RAMJET¶
Distributed peer cache for ML training data. Eliminate redundant S3 pulls when your team shares datasets across runs.
Why RAMJET?¶
| Problem | Solution |
|---|---|
| Repeated S3 pulls of the same dataset | First run warms the peer cache; subsequent runs serve from local SSD or peer disks |
| Network bottleneck from shared object storage | Consistent-hashed peer cache spreads bytes across nodes |
| No visibility into where bytes come from | Real-time dashboard with per-source byte breakdown (local / peer / origin) |
| DDP rank coordination headaches | Works out of the box with torchrun, DeepSpeed, Accelerate, or custom launchers |
Measured impact¶
Benchmark on 2× A5000 (odin) with a 5315-sample YOLO dataset, 5 epochs:
| Run | Dataset export | E2E | S3 calls |
|---|---|---|---|
| Cold (empty cache) | 161.2 s | 419.6 s | 5315 |
| Cache-warm (data wiped, cache kept) | 24.6 s | 274.7 s | 0 |
That's a 6.5× faster export and zero S3 requests on the second run.

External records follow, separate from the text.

-- pv_equiv track=rewrite | github.com/FabioChiappina/Manufactor | src/core/mana.py | colors_to_wubrg_order
-- ===== SOURCE A (Python) =====
-- from typing import Optional, List, Dict
--
-- def colors_to_wubrg_order(
--     colors: List[str]
-- ) -> List[str]:
--     """
--     Sort colors to WUBRG order (non-wrapping).
--
--     Args:
--         colors: List of color codes
--
--     Returns:
--         Sorted list in WUBRG order
--     """
--     sorted_colors = []
--     for color in "wubrgcs":
--         if color in colors:
--             sorted_colors.append(color)
--     return sorted_colors
-- ===== SOURCE B (Python) =====
-- def colors_to_wubrg_order(colors):
--     """Sort colors to WUBRG order (non-wrapping)."""
--     present = set(colors) & set("wubrgcs")
--     return sorted(present, key="wubrgcs".index)
-- ===== Notes on version B (the rewrite author's own statement) =====
-- stated objective: idiomatic
-- what changed: B replaces A's scan of the fixed priority string with appends into an accumulator by a set intersection (dedup + filter in one step) followed by sorted() keyed on the position in "wubrgcs".
import Mathlib
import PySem

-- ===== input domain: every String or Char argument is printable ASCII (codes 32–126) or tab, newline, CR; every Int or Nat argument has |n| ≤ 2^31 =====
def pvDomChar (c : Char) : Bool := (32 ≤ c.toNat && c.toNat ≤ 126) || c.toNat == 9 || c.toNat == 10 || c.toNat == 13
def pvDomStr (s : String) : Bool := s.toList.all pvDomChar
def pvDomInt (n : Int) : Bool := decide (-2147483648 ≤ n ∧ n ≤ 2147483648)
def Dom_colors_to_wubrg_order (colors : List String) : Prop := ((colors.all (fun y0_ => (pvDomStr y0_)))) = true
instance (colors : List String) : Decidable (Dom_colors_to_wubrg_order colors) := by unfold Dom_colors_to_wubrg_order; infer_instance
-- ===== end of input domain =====

-- B replaces A's fixed-order scan-and-append loop with a set intersection plus sorted() keyed by
-- position in "wubrgcs" (idiomatic, not faster); return values agree on all inputs.

-- ===== PORT A =====
-- for color in "wubrgcs": if color in colors: sorted_colors.append(color)
def colors_to_wubrg_order (colors : List String) : List String :=
  ["w", "u", "b", "r", "g", "c", "s"].foldl
    (fun sorted_colors color =>
      if colors.contains color then sorted_colors ++ [color] else sorted_colors) []

-- ===== PORT B =====
-- present = set(colors) & set("wubrgcs"); return sorted(present, key="wubrgcs".index)
-- ".index" is ported as PySem.Str.find: every element the key is applied to is a member of
-- "wubrgcs"'s characters, where find = index (index never raises here); the key is injective
-- on the set, so the sorted order is well defined.
def colors_to_wubrg_order_alt (colors : List String) : List String :=
  PySem.List.sorted
    (PySem.Set.inter (PySem.Set.ofList colors)
      (PySem.Set.ofList ["w", "u", "b", "r", "g", "c", "s"]))
    (fun s => PySem.Str.find "wubrgcs" s) false

-- ===== PRECONDITION & SPEC =====
def Spec_colors_to_wubrg_order (colors : List String) (out : List String) : Prop := out = colors_to_wubrg_order_alt colors
instance (colors : List String) (out : List String) : Decidable (Spec_colors_to_wubrg_order colors out) := by unfold Spec_colors_to_wubrg_order; infer_instance

-- ===== CLAIM (what is proved, stated in full; the proofs are below) =====
def Claim_equal_colors_to_wubrg_order : Prop := ∀ (colors : List String), Dom_colors_to_wubrg_order colors → Spec_colors_to_wubrg_order colors (colors_to_wubrg_order colors)

-- ===== LEMMAS AND PROOFS =====

-- A's loop is exactly the filter of the fixed priority list by membership in `colors`.
theorem portA_eq_filter (colors : List String) :
    colors_to_wubrg_order colors
      = (["w", "u", "b", "r", "g", "c", "s"].filter colors.contains) := by
  rw [colors_to_wubrg_order, PySem.List.foldl_append_if]
  simp

-- B equals the same filtered list: it is a permutation of the intersection set and is
-- strictly increasing under the key, so it names sorted()'s result.
theorem portB_eq_filter (colors : List String) :
    colors_to_wubrg_order_alt colors
      = (["w", "u", "b", "r", "g", "c", "s"].filter colors.contains) := by
  unfold colors_to_wubrg_order_alt
  apply PySem.List.sorted_eq_of_perm_of_pairwise_lt
  · have h1 : (["w", "u", "b", "r", "g", "c", "s"].filter colors.contains).Nodup :=
      List.Nodup.filter colors.contains (by decide)
    have h2 : (PySem.Set.inter (PySem.Set.ofList colors)
        (PySem.Set.ofList ["w", "u", "b", "r", "g", "c", "s"])).Nodup :=
      PySem.Set.nodup_inter _ _ (PySem.Set.nodup_ofList colors)
    rw [List.perm_ext_iff_of_nodup h1 h2]
    intro x
    simp [PySem.Set.mem_inter, PySem.Set.mem_ofList, List.mem_filter, and_comm]
  · exact List.Pairwise.sublist (List.filter_sublist) (by decide)

-- ===== VERDICT (by name: the statement is the Claim_ definition above) =====
theorem colors_to_wubrg_order_spec : Claim_equal_colors_to_wubrg_order := by
  intro colors _
  unfold Spec_colors_to_wubrg_order
  rw [portA_eq_filter, portB_eq_filter]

RAMJET accelerates the dataset export stage (S3 → local SSD). Once data is on the local SSD, the training loop reads it directly. Real ROI scales with how often a dataset is reused across runs, not with epoch count inside one run.
Get started¶
- Quickstart —
pip install ramjetioto first cache hit in 5 minutes. - Integration guide — embedding RAMJET into an existing PyTorch pipeline.
- API reference — every public function and dataclass.
- Examples — runnable scripts for
torchrun, DeepSpeed, and Accelerate. - Troubleshooting — known issues and fixes.
License¶
PolyForm Noncommercial 1.0.0. Commercial licensing available — see ramjet.io.